Assignment >>
Gather all lines with "foldr" from the records.

Dataset entries >>
lemma processCardsInner_spec (i : Int) (hi : 0 ≤ i) (a b : Int) (inst : List Int) (hia : i < a) :
    (processCardsInner inst i (PySem.List.pyRange a b 1)).length = inst.length ∧
    ∀ t : Nat, t < inst.length →
      (processCardsInner inst i (PySem.List.pyRange a b 1)).getD t 0 =
        inst.getD t 0 + (if a ≤ (t : Int) ∧ (t : Int) < b then PySem.List.pyGetD inst i 0 else 0) :=
  processCardsInner_spec_aux i hi (b - a).toNat a b rfl inst hia

-- (take (m+1)).sum adds the m-th slot (or nothing beyond the end, where getD is 0)
lemma take_succ_sum (L : List Int) (m : Nat) :
    (L.take (m + 1)).sum = (L.take m).sum + L.getD m 0 := by
  by_cases h : m < L.length
  · rw [List.sum_take_succ _ _ h, List.getD_eq_getElem _ _ h]
  · rw [List.take_of_length_le (by omega), List.take_of_length_le (by omega),
      List.getD_eq_default _ _ (by omega)]
    ring

-- a take-after-drop sum is an Ico sum of getD (overflow slots contribute 0)
lemma takeSum_Ico (W : List Int) (a : Nat) : ∀ m : Nat,
    ((W.drop a).take m).sum = ∑ j ∈ Finset.Ico a (a + m), W.getD j 0 := by
  intro m
  induction m with
  | zero => simp
  | succ m ih =>
      rw [take_succ_sum, ih, show a + (m + 1) = (a + m) + 1 by omega,
        Finset.sum_Ico_succ_top (by omega)]
      congr 1
      simp [List.getD_eq_getElem?_getD, List.getElem?_drop]

-- an Ico sum of getD cut at the length equals the uncut one
lemma sum_ite_lt (W : List Int) (a c : Nat) (ha : a ≤ W.length) :
    ∑ j ∈ Finset.Ico a W.length, (if j < c then W.getD j 0 else 0)
      = ∑ j ∈ Finset.Ico a c, W.getD j 0 := by
  rw [← Finset.sum_filter, Finset.Ico_filter_lt]
  by_cases hc : c ≤ W.length
  · rw [min_eq_right hc]
  · rw [min_eq_left (by omega)]
    have hz : ∑ j ∈ Finset.Ico W.length c, W.getD j 0 = 0 := by
      apply Finset.sum_eq_zero
      intro j hj
      rw [Finset.mem_Ico] at hj
      exact List.getD_eq_default _ _ hj.1
    rw [← Finset.sum_Ico_consecutive (fun j => W.getD j 0) ha (by omega : W.length ≤ c), hz]
    ring

-- B's backward recurrence, read off position k of the worths list
lemma W_rec (l : List (List Int × List Int)) (k : Nat) (hk : k < l.length) :
    (worths l).getD k 0
      = 1 + ∑ j ∈ Finset.Ico (k + 1)
            (k + 1 + (countMatches (l[k]'hk).1 (l[k]'hk).2).toNat), (worths l).getD j 0 := by
  have hdropk : (worths l).drop k = worths (l.drop k) := worths_drop l k
  have hcons : l.drop k = l[k]'hk :: l.drop (k + 1) := List.drop_eq_getElem_cons hk
  have hlenW : (worths l).length = l.length := worths_length l
  have hhead : (worths l).getD k 0 = (worths (l.drop k)).getD 0 0 := by
    rw [← hdropk]
    simp [List.getD_eq_getElem?_getD, List.getElem?_drop]
  rw [hhead, hcons]
  show (worthsStep (l[k]'hk) (worths (l.drop (k + 1)))).getD 0 0 = _
  rw [show worthsStep (l[k]'hk) (worths (l.drop (k + 1)))
      = (1 + ((worths (l.drop (k + 1))).take (countMatches (l[k]'hk).1 (l[k]'hk).2).toNat).sum)
        :: worths (l.drop (k + 1)) from rfl]
  rw [List.getD_cons_zero, ← worths_drop, takeSum_Ico]

-- the main invariant: A's remaining fold, weighted by B's worths
lemma invA (cs : List (List Int × List Int)) :
    ∀ (d k : Nat) (inst : List Int), cs.length - k = d → k ≤ cs.length →
      inst.length = cs.length →
    ((PySem.List.pyRange (k : Int) (cs.length : Int) 1).foldl (processCardsStep cs) inst).sum
      = (∑ j ∈ Finset.Ico 0 k, inst.getD j 0)
        + ∑ j ∈ Finset.Ico k cs.length, inst.getD j 0 * (worths cs).getD j 0 := by
  intro d
  induction d with
  | zero =>
    intro k inst hd hk hlen
    have hk' : k = cs.length := by omega
    rw [PySem.List.pyRange_one_eq_nil (by omega)]
    subst hk'
    rw [Finset.Ico_self, Finset.sum_empty, add_zero, ← hlen]
    have h2 := takeSum_Ico inst 0 inst.length
    simpa using h2
  | succ d ih =>
    intro k inst hd hk hlen
    have hklt : k < cs.length := by omega
    have hlenW : (worths cs).length = cs.length := worths_length cs
    rw [PySem.List.pyRange_one_cons (by exact_mod_cast hklt)]
    simp only [List.foldl_cons]
    have hpair : PySem.List.pyGetD cs (k : Int) (([], []) : List Int × List Int) = cs[k] := by
      rw [PySem.List.pyGetD_natCast]; exact List.getD_eq_getElem _ _ hklt
    set mI : Int := countMatches (cs[k]'hklt).1 (cs[k]'hklt).2 with hmI
    have hm0 : 0 ≤ mI := countMatches_nonneg _ _
    set mN : Nat := mI.toNat with hmN
    have hmcast : (mN : Int) = mI := Int.toNat_of_nonneg hm0
    have hstepA : processCardsStep cs inst (k : Int)
        = processCardsInner inst (k : Int)
            (PySem.List.pyRange ((k : Int) + 1) ((k : Int) + mI + 1) 1) := by
      unfold processCardsStep
      simp only [hpair, matches_eq, hmI]
    rw [hstepA]
    obtain ⟨hlenA, hgetA⟩ :=
      processCardsInner_spec (k : Int) (by omega) ((k : Int) + 1) ((k : Int) + mI + 1) inst
        (by omega)
    generalize hI : processCardsInner inst (k : Int)
        (PySem.List.pyRange ((k : Int) + 1) ((k : Int) + mI + 1) 1) = inst' at hlenA hgetA ⊢
    set vk : Int := inst.getD k 0 with hvk
    have hvi : PySem.List.pyGetD inst (k : Int) 0 = vk := by
      rw [PySem.List.pyGetD_natCast]
    have hget' : ∀ j : Nat, j < cs.length →
        inst'.getD j 0 = inst.getD j 0 + (if k + 1 ≤ j ∧ j < k + 1 + mN then vk else 0) := by
      intro j hj
      rw [hgetA j (by omega), hvi]
      congr 1
      have hcond : ((k : Int) + 1 ≤ (j : Int) ∧ (j : Int) < (k : Int) + mI + 1)
          ↔ (k + 1 ≤ j ∧ j < k + 1 + mN) := by omega
      exact if_congr hcond rfl rfl
    rw [show ((k : Int) + 1) = (((k + 1 : Nat)) : Int) by push_cast; ring,
      ih (k + 1) inst' (by omega) (by omega) (by omega)]
    -- first sum
    have hsum1 : ∑ j ∈ Finset.Ico 0 (k + 1), inst'.getD j 0
        = (∑ j ∈ Finset.Ico 0 k, inst.getD j 0) + vk := by
      rw [Finset.sum_Ico_succ_top (by omega)]
      congr 1
      · apply Finset.sum_congr rfl
        intro j hj
        rw [Finset.mem_Ico] at hj
        rw [hget' j (by omega), if_neg (by omega)]
        ring
      · rw [hget' k (by omega), if_neg (by omega)]
        simp [hvk]
    -- second sum
    have hsum2 : ∑ j ∈ Finset.Ico (k + 1) cs.length, inst'.getD j 0 * (worths cs).getD j 0
        = (∑ j ∈ Finset.Ico (k + 1) cs.length, inst.getD j 0 * (worths cs).getD j 0)
          + vk * ∑ j ∈ Finset.Ico (k + 1) (k + 1 + mN), (worths cs).getD j 0 := by
      have hsplit : ∀ j ∈ Finset.Ico (k + 1) cs.length,
          inst'.getD j 0 * (worths cs).getD j 0
            = inst.getD j 0 * (worths cs).getD j 0
              + vk * (if j < k + 1 + mN then (worths cs).getD j 0 else 0) := by
        intro j hj
        rw [Finset.mem_Ico] at hj
        rw [hget' j hj.2]
        by_cases hc : j < k + 1 + mN
        · rw [if_pos ⟨hj.1, hc⟩, if_pos hc]; ring
        · rw [if_neg (by omega), if_neg hc]; ring
      rw [Finset.sum_congr rfl hsplit, Finset.sum_add_distrib, ← Finset.mul_sum]
      congr 2
      rw [← hlenW] at hklt ⊢
      exact sum_ite_lt (worths cs) (k + 1) (k + 1 + mN) (by omega)
    rw [hsum1, hsum2]
    -- close with B's recurrence at k
    rw [Finset.sum_eq_sum_Ico_succ_bot hklt (fun j => inst.getD j 0 * (worths cs).getD j 0)]
    rw [W_rec cs k hklt, ← hmI, ← hmN]
    ring

-- ===== VERDICT (by name: the statement is the Claim_ definition above) =====
theorem processCards_spec : Claim_equal_processCards := by
  intro cs _
  show processCards cs = processCards_alt cs
  unfold processCards processCards_alt
  have h0 : ((PySem.List.pyRange 0 (cs.length : Int) 1).map (fun _ => (1 : Int)))
      = List.replicate cs.length 1 := by
    rw [PySem.List.pyRange_one, List.map_map]
    have hc : ((fun _ => (1 : Int)) ∘ fun k : Nat => (0 : Int) + (k : Int)) = fun _ => (1 : Int) := rfl
    rw [hc, List.map_const', List.length_range]
    norm_num
  rw [h0]
  show (List.foldl (processCardsStep cs) (List.replicate cs.length 1)
      (PySem.List.pyRange 0 (cs.length : Int) 1)).sum = (cs.foldr worthsStep []).sum
  have hinv := invA cs cs.length 0 (List.replicate cs.length 1) (by omega) (by omega) (by simp)
  rw [Nat.cast_zero] at hinv
  rw [hinv, Finset.Ico_self, Finset.sum_empty, zero_add]
  have hlenW : (worths cs).length = cs.length := worths_length cs
  have hones : ∀ j ∈ Finset.Ico 0 cs.length,
      (List.replicate cs.length (1 : Int)).getD j 0 * (worths cs).getD j 0
        = (worths cs).getD j 0 := by
    intro j hj
    rw [Finset.mem_Ico] at hj
    rw [List.getD_replicate _ hj.2]
    ring
  rw [Finset.sum_congr rfl hones]
  have := takeSum_Ico (worths cs) 0 cs.length
  rw [← hlenW]
  show ∑ j ∈ Finset.Ico 0 (worths cs).length, (worths cs).getD j 0 = (cs.foldr worthsStep []).sum
  have h2 := takeSum_Ico (worths cs) 0 (worths cs).length
  simp only [List.drop_zero, List.take_length, zero_add] at h2
  rw [← h2]
  rfl
-- goR is insensitive to shifting all days down by one while the batch max stays ≥ 2
theorem goR_shift : ∀ (l : List Int) (cur cnt : Int), 2 ≤ cur → (∀ d ∈ l, 1 ≤ d) →
    goR (cur - 1) cnt (l.map shiftDay) = goR cur cnt l := by
  intro l
  induction l with
  | nil => intro cur cnt _ _; simp [goR]
  | cons d rest ih =>
    intro cur cnt hcur hl
    have hd1 : 1 ≤ d := hl d (by simp)
    have hrest : ∀ x ∈ rest, 1 ≤ x := fun x hx => hl x (List.mem_cons_of_mem _ hx)
    simp only [List.map_cons, goR]
    by_cases hle : d ≤ cur
    · rw [if_pos (by unfold shiftDay; omega), if_pos hle]
      exact ih cur (cnt + 1) hcur hrest
    · rw [if_neg (by unfold shiftDay; omega), if_neg hle]
      have : shiftDay d = d - 1 := by unfold shiftDay; omega
      rw [this, ih d 1 (by omega) hrest]

theorem rle_shift (l : List Int) (hl : ∀ d ∈ l, 1 ≤ d)
    (hhead : ∀ d, l.head? = some d → 2 ≤ d) :
    rle (l.map shiftDay) = rle l := by
  cases l with
  | nil => simp
  | cons d rest =>
    have hd : 2 ≤ d := hhead d rfl
    simp only [List.map_cons, rle]
    have : shiftDay d = d - 1 := by unfold shiftDay; omega
    rw [this]
    exact goR_shift rest d 1 hd (fun x hx => hl x (List.mem_cons_of_mem _ hx))

-- splitting off the leading batch of days equal to 1
theorem goR_ones : ∀ (l : List Int) (cnt : Int), 0 < cnt → (∀ d ∈ l, 1 ≤ d) →
    goR 1 cnt l = (cnt + ((l.takeWhile (fun d => d ≤ 1)).length : Int))
      :: rle (l.dropWhile (fun d => d ≤ 1)) := by
  intro l
  induction l with
  | nil => intro cnt _ _; simp [goR, rle]
  | cons d rest ih =>
    intro cnt hcnt hl
    have hd1 : 1 ≤ d := hl d (by simp)
    have hrest : ∀ x ∈ rest, 1 ≤ x := fun x hx => hl x (List.mem_cons_of_mem _ hx)
    by_cases hle : d ≤ (1:Int)
    · simp only [goR, if_pos hle, List.takeWhile_cons, List.dropWhile_cons,
        decide_eq_true hle]
      simp only [ite_true]
      rw [ih (cnt + 1) (by omega) hrest]
      simp only [List.length_cons]
      congr 1
      push_cast
      ring
    · simp only [goR, if_neg hle, List.takeWhile_cons, List.dropWhile_cons,
        decide_eq_false hle]
      simp [rle]

theorem rle_ones (l : List Int) (hl : ∀ d ∈ l, 1 ≤ d) (hhead : l.head? = some 1) :
    rle l = (((l.takeWhile (fun d => d ≤ 1)).length : Int))
      :: rle (l.dropWhile (fun d => d ≤ 1)) := by
  cases l with
  | nil => simp at hhead
  | cons d rest =>
    have hd : d = 1 := by simpa using hhead
    subst hd
    simp only [rle]
    rw [goR_ones rest 1 (by omega) (fun x hx => hl x (List.mem_cons_of_mem _ hx))]
    simp only [List.takeWhile_cons, List.dropWhile_cons, decide_eq_true (le_refl (1:Int))]
    simp only [ite_true, List.length_cons]
    congr 1
    push_cast
    ring

-- popLoop characterisation
theorem popLoop_spec : ∀ (prog speeds : List Int) (okay : Int),
    prog.length ≤ speeds.length →
    popLoop prog speeds okay =
      (prog.dropWhile (fun p => 100 ≤ p),
       speeds.drop (prog.takeWhile (fun p => 100 ≤ p)).length,
       okay + ((prog.takeWhile (fun p => 100 ≤ p)).length : Int)) := by
  intro prog
  induction prog with
  | nil => intro speeds okay _; simp [popLoop]
  | cons p pt ih =>
    intro speeds okay hlen
    cases speeds with
    | nil => simp at hlen
    | cons s st =>
      by_cases hp : 100 ≤ p
      · simp only [popLoop, if_pos hp, List.takeWhile_cons, List.dropWhile_cons,
          decide_eq_true hp]
        rw [ih st (okay + 1) (by simpa using hlen)]
        simp only [ite_true, List.length_cons, List.drop_succ_cons, Prod.mk.injEq]
        refine ⟨trivial, trivial, ?_⟩
        push_cast
        ring
      · simp only [popLoop, if_neg hp, List.takeWhile_cons, List.dropWhile_cons,
          decide_eq_false hp]
        simp

theorem fuelFor_mono : ∀ (l : List Int) (a : Nat), a ≤ l.foldl (fun a p => a + (100 - p).toNat + 1) a := by
  intro l
  induction l with
  | nil => intro a; simp
  | cons p pt ih =>
    intro a
    exact le_trans (by omega) (ih (a + (100 - p).toNat + 1))

theorem dayB_le_bound (p s : Int) (hs : 0 < s) : dayB p s ≤ ((100 - p).toNat : Int) + 1 := by
  have ht : ((100 - p).toNat : Int) ≤ ((100 - p).toNat : Int) * s :=
    le_mul_of_one_le_right (Int.natCast_nonneg _) (by omega)
  have h2 : (-((100 - p).toNat : Int)) * s ≤ p - 100 := by
    rw [show (-((100 - p).toNat : Int)) * s = -(((100 - p).toNat : Int) * s) by ring]
    omega
  have h1 : (-((100 - p).toNat : Int)) ≤ PySem.Int.floordiv (p - 100) s :=
    (PySem.Int.le_floordiv_iff_mul_le hs).mpr h2
  unfold dayB
  omega

theorem fuel_sufficient : ∀ (prog speeds : List Int) (a : Nat), 1 ≤ a →
    (∀ s ∈ speeds.take prog.length, 0 < s) →
    ∀ d ∈ List.zipWith dayB prog speeds,
      d ≤ ((prog.foldl (fun a p => a + (100 - p).toNat + 1) a : Nat) : Int) := by
  intro prog
  induction prog with
  | nil => intro speeds a _ _ d hd; simp at hd
  | cons p pt ih =>
    intro speeds a ha hs d hd
    cases speeds with
    | nil => simp at hd
    | cons s st =>
      have hs0 : 0 < s := hs s (by simp)
      simp only [List.zipWith_cons_cons, List.mem_cons] at hd
      simp only [List.foldl_cons]
      rcases hd with rfl | hd
      · have h1 := dayB_le_bound p s hs0
        have h2 : a + (100 - p).toNat + 1
            ≤ pt.foldl (fun a p => a + (100 - p).toNat + 1) (a + (100 - p).toNat + 1) :=
          fuelFor_mono pt (a + (100 - p).toNat + 1)
        omega
      · exact ih st (a + (100 - p).toNat + 1) (by omega)
          (fun x hx => hs x (List.mem_cons_of_mem _ (by simpa using hx))) d hd

theorem dw_eq_drop (p : Int → Bool) (l : List Int) :
    l.dropWhile p = l.drop (l.takeWhile p).length := by
  induction l with
  | nil => rfl
  | cons a t ih =>
    by_cases h : p a
    · simp [h, ih]
    · simp [h]

theorem head_dw (p : Int → Bool) : ∀ (l t : List Int) (d : Int), l.dropWhile p = d :: t →
    p d = false := by
  intro l
  induction l with
  | nil => intro t d h; simp at h
  | cons a l2 ih =>
    intro t d h
    by_cases hp : p a
    · rw [List.dropWhile_cons, if_pos (by simpa using hp)] at h
      exact ih t d h
    · rw [List.dropWhile_cons, if_neg (by simpa using hp)] at h
      cases h
      simpa using hp

-- leading run of already-finished features = leading run of days equal to 1
theorem tw_zip : ∀ (prog speeds : List Int), (∀ x ∈ speeds.take prog.length, 0 < x) →
    ((List.zipWith (· + ·) prog speeds).takeWhile (fun q => 100 ≤ q)).length
      = ((List.zipWith dayB prog speeds).takeWhile (fun d => d ≤ 1)).length := by
  intro prog
  induction prog with
  | nil => intro speeds _; simp
  | cons p pt ih =>
    intro speeds hs
    cases speeds with
    | nil => simp
    | cons s st =>
      have hs0 : 0 < s := hs s (by simp)
      have hiff : dayB p s ≤ 1 ↔ 100 ≤ p + s := by
        have h1 := dayB_one_iff p s hs0
        have h2 := dayB_ge_one p s
        omega
      have hrec := ih st (fun x hx => hs x (List.mem_cons_of_mem _ (by simpa using hx)))
      by_cases h : 100 ≤ p + s
      · simp [h, hiff.mpr h, hrec]
      · have hno : ¬ dayB p s ≤ 1 := fun hh => h (hiff.mp hh)
        simp [h, hno]

-- the main simulation lemma
theorem simLoop_eq : ∀ (fuel : Nat) (prog speeds result : List Int),
    prog.length ≤ speeds.length →
    (∀ s ∈ speeds.take prog.length, 0 < s) →
    (∀ d ∈ List.zipWith dayB prog speeds, d ≤ (fuel : Int)) →
    simLoop prog speeds result fuel = result ++ rle (List.zipWith dayB prog speeds) := by
  intro fuel
  induction fuel with
  | zero =>
    intro prog speeds result hlen hs hf
    have : List.zipWith dayB prog speeds = [] := by
      by_contra hne
      obtain ⟨d, hd⟩ := List.exists_mem_of_ne_nil _ hne
      have := days_ge_one prog speeds d hd
      have := hf d hd
      omega
    have hprog : prog = [] := by
      have hlz : min prog.length speeds.length = 0 := by
        simpa [List.length_zipWith] using congrArg List.length this
      exact List.eq_nil_of_length_eq_zero (by omega)
    subst hprog
    simp [simLoop, rle]
  | succ fuel ih =>
    intro prog speeds result hlen hs hf
    cases prog with
    | nil => simp [simLoop, rle]
    | cons p pt =>
      cases speeds with
      | nil => simp at hlen
      | cons s st =>
      have hlen' : (p :: pt).length ≤ (s :: st).length := hlen
      have hdays1 : ∀ d ∈ List.zipWith dayB (p :: pt) (s :: st), 1 ≤ d :=
        days_ge_one (p :: pt) (s :: st)
      have hzlen : (List.zipWith (· + ·) (p :: pt) (s :: st)).length ≤ (s :: st).length := by
        simp [List.length_zipWith]
      have hpop := popLoop_spec (List.zipWith (· + ·) (p :: pt) (s :: st)) (s :: st) 0 hzlen
      have hk := tw_zip (p :: pt) (s :: st) hs
      set days := List.zipWith dayB (p :: pt) (s :: st) with hdaysdef
      set k := ((List.zipWith (· + ·) (p :: pt) (s :: st)).takeWhile (fun q => 100 ≤ q)).length with hkdef
      -- the popLoop result in drop form
      have hdw : (List.zipWith (· + ·) (p :: pt) (s :: st)).dropWhile (fun q => 100 ≤ q)
          = (List.zipWith (· + ·) (p :: pt) (s :: st)).drop k :=
        dw_eq_drop _ _
      -- days of the next round's state
      have hnext : List.zipWith dayB ((List.zipWith (· + ·) (p :: pt) (s :: st)).drop k) ((s :: st).drop k)
          = (days.drop k).map shiftDay := by
        rw [← List.drop_zipWith, zip_shift (p :: pt) (s :: st) hs, ← List.map_drop]
      -- drop k days = dropWhile (≤ 1)
      have hdwd : days.dropWhile (fun d => d ≤ 1) = days.drop k := by
        rw [dw_eq_drop, ← hk]
      -- lengths
      have hkle : k ≤ (p :: pt).length := by
        have := List.Sublist.length_le
          (List.takeWhile_sublist (l := List.zipWith (· + ·) (p :: pt) (s :: st)) (fun q : Int => decide (100 ≤ q)))
        simp only [List.length_zipWith] at this ⊢
        omega
      -- one simulation round
      have hstep : simLoop (p :: pt) (s :: st) result (fuel + 1)
          = simLoop ((List.zipWith (· + ·) (p :: pt) (s :: st)).drop k) ((s :: st).drop k)
              (if 0 < (0 + (k : Int)) then result ++ [0 + (k : Int)] else result) fuel := by
        rw [simLoop]
        simp only [List.isEmpty_cons, Bool.false_eq_true, if_false, hpop, hdw]
      rw [hstep]
      -- apply the induction hypothesis
      have hlen2 : ((List.zipWith (· + ·) (p :: pt) (s :: st)).drop k).length ≤ ((s :: st).drop k).length := by
        simp only [List.length_drop, List.length_zipWith] at *
        omega
      have hpos2 : ∀ x ∈ ((s :: st).drop k).take ((List.zipWith (· + ·) (p :: pt) (s :: st)).drop k).length, 0 < x := by
        intro x hx
        rw [List.take_drop] at hx
        have hx' := List.mem_of_mem_drop hx
        have hxx : x ∈ (s :: st).take (p :: pt).length := by
          have hle : k + ((List.zipWith (· + ·) (p :: pt) (s :: st)).drop k).length ≤ (p :: pt).length := by
            simp only [List.length_drop, List.length_zipWith]
            omega
          have h3 : (s :: st).take (k + ((List.zipWith (· + ·) (p :: pt) (s :: st)).drop k).length)
              = ((s :: st).take (p :: pt).length).take (k + ((List.zipWith (· + ·) (p :: pt) (s :: st)).drop k).length) := by
            rw [List.take_take, Nat.min_eq_left hle]
          rw [h3] at hx'
          exact List.mem_of_mem_take hx'
        exact hs x hxx
      -- bound the fuel for the next round
      have hfuel1 : (days.drop k).map shiftDay ≠ [] → 1 ≤ fuel := by
        intro hne
        have : days.drop k ≠ [] := by simpa using hne
        cases hcase : days.drop k with
        | nil => exact absurd hcase this
        | cons e t =>
          have hfail : (decide (e ≤ (1:Int))) = false := head_dw _ days t e (hdwd.trans hcase)
          have he2 : 2 ≤ e := by
            have : ¬ (e ≤ 1) := by simpa using hfail
            omega
          have hemem : e ∈ days := List.mem_of_mem_drop (hcase ▸ List.mem_cons_self ..)
          have := hf e hemem
          omega
      have hf2 : ∀ d ∈ (days.drop k).map shiftDay, d ≤ (fuel : Int) := by
        intro d hd
        obtain ⟨e, he, rfl⟩ := List.mem_map.mp hd
        have he' : e ∈ days := List.mem_of_mem_drop he
        have h1 := hf e he'
        have h2 := hdays1 e he'
        have h3 : 1 ≤ fuel := hfuel1 (by
          intro hnil
          rw [hnil] at hd
          simp at hd)
        unfold shiftDay
        omega
      rw [ih _ _ _ hlen2 hpos2 (hnext ▸ hf2), hnext]
      -- now pure list reasoning on days
      by_cases hk0 : k = 0
      · rw [if_neg (by omega)]
        rw [hk0]
        simp only [List.drop_zero]
        congr 1
        apply rle_shift days hdays1
        intro d hd
        cases hcd : days with
        | nil => rw [hcd] at hd; simp at hd
        | cons d0 rest =>
          rw [hcd] at hd
          simp only [List.head?_cons, Option.some.injEq] at hd
          subst hd
          have hfail : ¬ (d0 ≤ (1:Int)) := by
            by_contra hle
            have : ((d0 :: rest).takeWhile (fun d : Int => d ≤ 1)).length ≠ 0 := by
              simp [hle]
            rw [← hcd] at this
            omega
          have hd1 : 1 ≤ d0 := hdays1 d0 (by rw [hcd]; simp)
          omega
      · have hkpos : 0 < (0 + (k : Int)) := by omega
        rw [if_pos hkpos]
        have hhead1 : days.head? = some 1 := by
          cases hcd : days with
          | nil =>
            rw [hcd] at hk
            simp at hk
            omega
          | cons d0 rest =>
            have hd0mem : d0 ∈ days := by rw [hcd]; simp
            have hd1 : 1 ≤ d0 := hdays1 d0 hd0mem
            have hle : d0 ≤ 1 := by
              by_contra hgt
              rw [hcd] at hk
              simp [hgt] at hk
              omega
            simp [List.head?_cons]
            omega
        have hro := rle_ones days hdays1 hhead1
        rw [hdwd] at hro
        have hrs : rle ((days.drop k).map shiftDay) = rle (days.drop k) := by
          apply rle_shift _ (fun d hd => hdays1 d (List.mem_of_mem_drop hd))
          intro d hd
          cases hcase : days.drop k with
          | nil => rw [hcase] at hd; simp at hd
          | cons e t =>
            rw [hcase] at hd
            simp only [List.head?_cons, Option.some.injEq] at hd
            have hfail : (decide (e ≤ (1:Int))) = false := head_dw _ days t e (hdwd.trans hcase)
            have h5 : ¬ (e ≤ 1) := by simpa using hfail
            omega
        rw [hrs, hro]
        have htwk : ((days.takeWhile (fun d => d ≤ 1)).length : Int) = (k : Int) := by
          omega
        rw [htwk]
        simp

Your response >>
      (PySem.List.pyRange 0 (cs.length : Int) 1)).sum = (cs.foldr worthsStep []).sum
  show ∑ j ∈ Finset.Ico 0 (worths cs).length, (worths cs).getD j 0 = (cs.foldr worthsStep []).sum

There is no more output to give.